TRY IT: Word for word, reproduce the data that follows.

[DATA TO USE Boundary: Start]

-- the A-side reshaping: prefixing the stem as parts[0]
lemma b_shape (stem : List Char) (all : List (List Char)) (hne : all ≠ []) :
    (if 2 ≤ all.length ∧
        PySem.Chars.lower (J (all.drop (all.length - 2))) ∈ multipartExtensions
     then (J (stem :: all.take (all.length - 2)), J (all.drop (all.length - 2)))
     else (J (stem :: all.dropLast), all.getLastD []))
    =
    (if 3 ≤ (stem :: all).length ∧
        PySem.Chars.lower (J ((stem :: all).drop ((stem :: all).length - 2))) ∈ multipartExtensions
     then (J ((stem :: all).take ((stem :: all).length - 2)),
           J ((stem :: all).drop ((stem :: all).length - 2)))
     else (J (stem :: all).dropLast, (stem :: all).getLastD [])) := by
  cases all with
  | nil => exact absurd rfl hne
  | cons a as =>
    cases as with
    | nil =>
      have h1 : ¬ (2 ≤ ([a] : List (List Char)).length ∧
          PySem.Chars.lower (J (([a] : List (List Char)).drop (([a] : List (List Char)).length - 2))) ∈ multipartExtensions) := by simp
      have h2 : ¬ (3 ≤ ([stem, a] : List (List Char)).length ∧
          PySem.Chars.lower (J (([stem, a] : List (List Char)).drop (([stem, a] : List (List Char)).length - 2))) ∈ multipartExtensions) := by simp
      rw [if_neg h1, if_neg h2]
      simp [J, PySem.Chars.join_singleton]
    | cons b bs =>
      have hlen : (a :: b :: bs).length - 2 + 1 = (stem :: a :: b :: bs).length - 2 := by simp
      have hdropEq : (a :: b :: bs).drop ((a :: b :: bs).length - 2)
          = (stem :: a :: b :: bs).drop ((stem :: a :: b :: bs).length - 2) := by
        rw [← hlen, List.drop_succ_cons]
      have htakeEq : stem :: (a :: b :: bs).take ((a :: b :: bs).length - 2)
          = (stem :: a :: b :: bs).take ((stem :: a :: b :: bs).length - 2) := by
        rw [← hlen, List.take_succ_cons]
      have hcond : (2 ≤ (a :: b :: bs).length ∧
          PySem.Chars.lower (J ((a :: b :: bs).drop ((a :: b :: bs).length - 2))) ∈ multipartExtensions)
          ↔ (3 ≤ (stem :: a :: b :: bs).length ∧
          PySem.Chars.lower (J ((stem :: a :: b :: bs).drop ((stem :: a :: b :: bs).length - 2))) ∈ multipartExtensions) := by
        rw [hdropEq]
        constructor
        · rintro ⟨-, hmm⟩; exact ⟨by simp, hmm⟩
        · rintro ⟨-, hmm⟩; exact ⟨by simp, hmm⟩
      by_cases hc : 2 ≤ (a :: b :: bs).length ∧
          PySem.Chars.lower (J ((a :: b :: bs).drop ((a :: b :: bs).length - 2))) ∈ multipartExtensions
      · rw [if_pos hc, if_pos (hcond.mp hc), htakeEq, hdropEq]
      · rw [if_neg hc, if_neg (fun hh => hc (hcond.mpr hh))]
        simp

-- ===== rsplitDot characterisation (B side) =====

-- splitting at the last dot when the tail after the last dot is dot-free
lemma rsplit_last (p t : List Char) (ht : '.' ∉ t) :
    rsplitDot (p ++ '.' :: t) = (p, t) := by
  have htr : '.' ∉ t.reverse := by simpa using ht
  unfold rsplitDot
  have hrev : (p ++ '.' :: t).reverse = t.reverse ++ '.' :: p.reverse := by
    simp
  rw [hrev, tw_append _ _ htr, dw_append _ _ htr]
  simp

lemma rsplit_cons (p t : List Char) (ht : '.' ∈ t) :
    rsplitDot (p ++ '.' :: t) = (p ++ '.' :: (rsplitDot t).1, (rsplitDot t).2) := by
  have htr : '.' ∈ t.reverse := by simpa using ht
  unfold rsplitDot
  have hrev : (p ++ '.' :: t).reverse = t.reverse ++ '.' :: p.reverse := by
    simp
  rw [hrev, tw_append_mem _ _ htr, dw_append_mem _ _ htr]
  have hdw : t.reverse.dropWhile (· ≠ '.') = '.' :: (t.reverse.dropWhile (· ≠ '.')).tail :=
    dropWhile_dot _ htr
  rw [hdw]
  simp

-- rsplitDot computed from the list of dot-free parts
lemma rsplit_join (ps : List (List Char)) (h2 : 2 ≤ ps.length)
    (hq : ∀ q ∈ ps, '.' ∉ q) :
    rsplitDot (J ps) = (J ps.dropLast, ps.getLastD []) := by
  induction ps with
  | nil => simp at h2
  | cons p qs ih =>
    cases qs with
    | nil => simp at h2
    | cons q rs =>
      have hJ : J (p :: q :: rs) = p ++ '.' :: J (q :: rs) := by
        simp [J, PySem.Chars.join_cons_cons]
      cases rs with
      | nil =>
        have hqd : '.' ∉ J [q] := by
          simpa [J, PySem.Chars.join_singleton] using hq q (by simp)
        rw [hJ]
        rw [rsplit_last _ _ (by simpa [J, PySem.Chars.join_singleton] using hqd)]
        simp [J, PySem.Chars.join_singleton]
      | cons r rs' =>
        have hqs : ∀ x ∈ q :: r :: rs', '.' ∉ x := fun x hx => hq x (List.mem_cons_of_mem _ hx)
        have hmem : '.' ∈ J (q :: r :: rs') :=
          (dot_mem_join_iff _ (by simp) hqs).mpr (by simp)
        rw [hJ, rsplit_cons _ _ hmem, ih (by simp) hqs]
        have h1 : p ++ '.' :: J ((q :: r :: rs').dropLast) = J ((p :: q :: r :: rs').dropLast) := by
          have hdl : (q :: r :: rs').dropLast = q :: (r :: rs').dropLast := by simp
          have hdl2 : (p :: q :: r :: rs').dropLast = p :: q :: (r :: rs').dropLast := by simp
          rw [hdl, hdl2]
          cases hdd : (r :: rs').dropLast with
          | nil => simp [J, PySem.Chars.join_singleton, PySem.Chars.join_cons_cons]
          | cons z zs => simp [J, PySem.Chars.join_cons_cons]
        have h2 : (q :: r :: rs').getLastD [] = (p :: q :: r :: rs').getLastD [] := by simp
        rw [Prod.mk.injEq]
        exact ⟨h1, h2⟩

lemma two_tail (ps : List (List Char)) (h : 2 ≤ ps.length) :
    ∃ ks x y, ps = ks ++ [x, y] := by
  induction ps with
  | nil => simp at h
  | cons p qs ih =>
    cases qs with
    | nil => simp at h
    | cons q rs =>
      cases rs with
      | nil => exact ⟨[], p, q, rfl⟩
      | cons r rs' =>
        obtain ⟨ks, x, y, hk⟩ := ih (by simp)
        exact ⟨p :: ks, x, y, by rw [hk]; rfl⟩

[DATA TO USE Boundary: End]

SOLUTION TO THIS PROBLEM:
-- the A-side reshaping: prefixing the stem as parts[0]
lemma b_shape (stem : List Char) (all : List (List Char)) (hne : all ≠ []) :
    (if 2 ≤ all.length ∧
        PySem.Chars.lower (J (all.drop (all.length - 2))) ∈ multipartExtensions
     then (J (stem :: all.take (all.length - 2)), J (all.drop (all.length - 2)))
     else (J (stem :: all.dropLast), all.getLastD []))
    =
    (if 3 ≤ (stem :: all).length ∧
        PySem.Chars.lower (J ((stem :: all).drop ((stem :: all).length - 2))) ∈ multipartExtensions
     then (J ((stem :: all).take ((stem :: all).length - 2)),
           J ((stem :: all).drop ((stem :: all).length - 2)))
     else (J (stem :: all).dropLast, (stem :: all).getLastD [])) := by
  cases all with
  | nil => exact absurd rfl hne
  | cons a as =>
    cases as with
    | nil =>
      have h1 : ¬ (2 ≤ ([a] : List (List Char)).length ∧
          PySem.Chars.lower (J (([a] : List (List Char)).drop (([a] : List (List Char)).length - 2))) ∈ multipartExtensions) := by simp
      have h2 : ¬ (3 ≤ ([stem, a] : List (List Char)).length ∧
          PySem.Chars.lower (J (([stem, a] : List (List Char)).drop (([stem, a] : List (List Char)).length - 2))) ∈ multipartExtensions) := by simp
      rw [if_neg h1, if_neg h2]
      simp [J, PySem.Chars.join_singleton]
    | cons b bs =>
      have hlen : (a :: b :: bs).length - 2 + 1 = (stem :: a :: b :: bs).length - 2 := by simp
      have hdropEq : (a :: b :: bs).drop ((a :: b :: bs).length - 2)
          = (stem :: a :: b :: bs).drop ((stem :: a :: b :: bs).length - 2) := by
        rw [← hlen, List.drop_succ_cons]
      have htakeEq : stem :: (a :: b :: bs).take ((a :: b :: bs).length - 2)
          = (stem :: a :: b :: bs).take ((stem :: a :: b :: bs).length - 2) := by
        rw [← hlen, List.take_succ_cons]
      have hcond : (2 ≤ (a :: b :: bs).length ∧
          PySem.Chars.lower (J ((a :: b :: bs).drop ((a :: b :: bs).length - 2))) ∈ multipartExtensions)
          ↔ (3 ≤ (stem :: a :: b :: bs).length ∧
          PySem.Chars.lower (J ((stem :: a :: b :: bs).drop ((stem :: a :: b :: bs).length - 2))) ∈ multipartExtensions) := by
        rw [hdropEq]
        constructor
        · rintro ⟨-, hmm⟩; exact ⟨by simp, hmm⟩
        · rintro ⟨-, hmm⟩; exact ⟨by simp, hmm⟩
      by_cases hc : 2 ≤ (a :: b :: bs).length ∧
          PySem.Chars.lower (J ((a :: b :: bs).drop ((a :: b :: bs).length - 2))) ∈ multipartExtensions
      · rw [if_pos hc, if_pos (hcond.mp hc), htakeEq, hdropEq]
      · rw [if_neg hc, if_neg (fun hh => hc (hcond.mpr hh))]
        simp

-- ===== rsplitDot characterisation (B side) =====

-- splitting at the last dot when the tail after the last dot is dot-free
lemma rsplit_last (p t : List Char) (ht : '.' ∉ t) :
    rsplitDot (p ++ '.' :: t) = (p, t) := by
  have htr : '.' ∉ t.reverse := by simpa using ht
  unfold rsplitDot
  have hrev : (p ++ '.' :: t).reverse = t.reverse ++ '.' :: p.reverse := by
    simp
  rw [hrev, tw_append _ _ htr, dw_append _ _ htr]
  simp

lemma rsplit_cons (p t : List Char) (ht : '.' ∈ t) :
    rsplitDot (p ++ '.' :: t) = (p ++ '.' :: (rsplitDot t).1, (rsplitDot t).2) := by
  have htr : '.' ∈ t.reverse := by simpa using ht
  unfold rsplitDot
  have hrev : (p ++ '.' :: t).reverse = t.reverse ++ '.' :: p.reverse := by
    simp
  rw [hrev, tw_append_mem _ _ htr, dw_append_mem _ _ htr]
  have hdw : t.reverse.dropWhile (· ≠ '.') = '.' :: (t.reverse.dropWhile (· ≠ '.')).tail :=
    dropWhile_dot _ htr
  rw [hdw]
  simp

-- rsplitDot computed from the list of dot-free parts
lemma rsplit_join (ps : List (List Char)) (h2 : 2 ≤ ps.length)
    (hq : ∀ q ∈ ps, '.' ∉ q) :
    rsplitDot (J ps) = (J ps.dropLast, ps.getLastD []) := by
  induction ps with
  | nil => simp at h2
  | cons p qs ih =>
    cases qs with
    | nil => simp at h2
    | cons q rs =>
      have hJ : J (p :: q :: rs) = p ++ '.' :: J (q :: rs) := by
        simp [J, PySem.Chars.join_cons_cons]
      cases rs with
      | nil =>
        have hqd : '.' ∉ J [q] := by
          simpa [J, PySem.Chars.join_singleton] using hq q (by simp)
        rw [hJ]
        rw [rsplit_last _ _ (by simpa [J, PySem.Chars.join_singleton] using hqd)]
        simp [J, PySem.Chars.join_singleton]
      | cons r rs' =>
        have hqs : ∀ x ∈ q :: r :: rs', '.' ∉ x := fun x hx => hq x (List.mem_cons_of_mem _ hx)
        have hmem : '.' ∈ J (q :: r :: rs') :=
          (dot_mem_join_iff _ (by simp) hqs).mpr (by simp)
        rw [hJ, rsplit_cons _ _ hmem, ih (by simp) hqs]
        have h1 : p ++ '.' :: J ((q :: r :: rs').dropLast) = J ((p :: q :: r :: rs').dropLast) := by
          have hdl : (q :: r :: rs').dropLast = q :: (r :: rs').dropLast := by simp
          have hdl2 : (p :: q :: r :: rs').dropLast = p :: q :: (r :: rs').dropLast := by simp
          rw [hdl, hdl2]
          cases hdd : (r :: rs').dropLast with
          | nil => simp [J, PySem.Chars.join_singleton, PySem.Chars.join_cons_cons]
          | cons z zs => simp [J, PySem.Chars.join_cons_cons]
        have h2 : (q :: r :: rs').getLastD [] = (p :: q :: r :: rs').getLastD [] := by simp
        rw [Prod.mk.injEq]
        exact ⟨h1, h2⟩

lemma two_tail (ps : List (List Char)) (h : 2 ≤ ps.length) :
    ∃ ks x y, ps = ks ++ [x, y] := by
  induction ps with
  | nil => simp at h
  | cons p qs ih =>
    cases qs with
    | nil => simp at h
    | cons q rs =>
      cases rs with
      | nil => exact ⟨[], p, q, rfl⟩
      | cons r rs' =>
        obtain ⟨ks, x, y, hk⟩ := ih (by simp)
        exact ⟨p :: ks, x, y, by rw [hk]; rfl⟩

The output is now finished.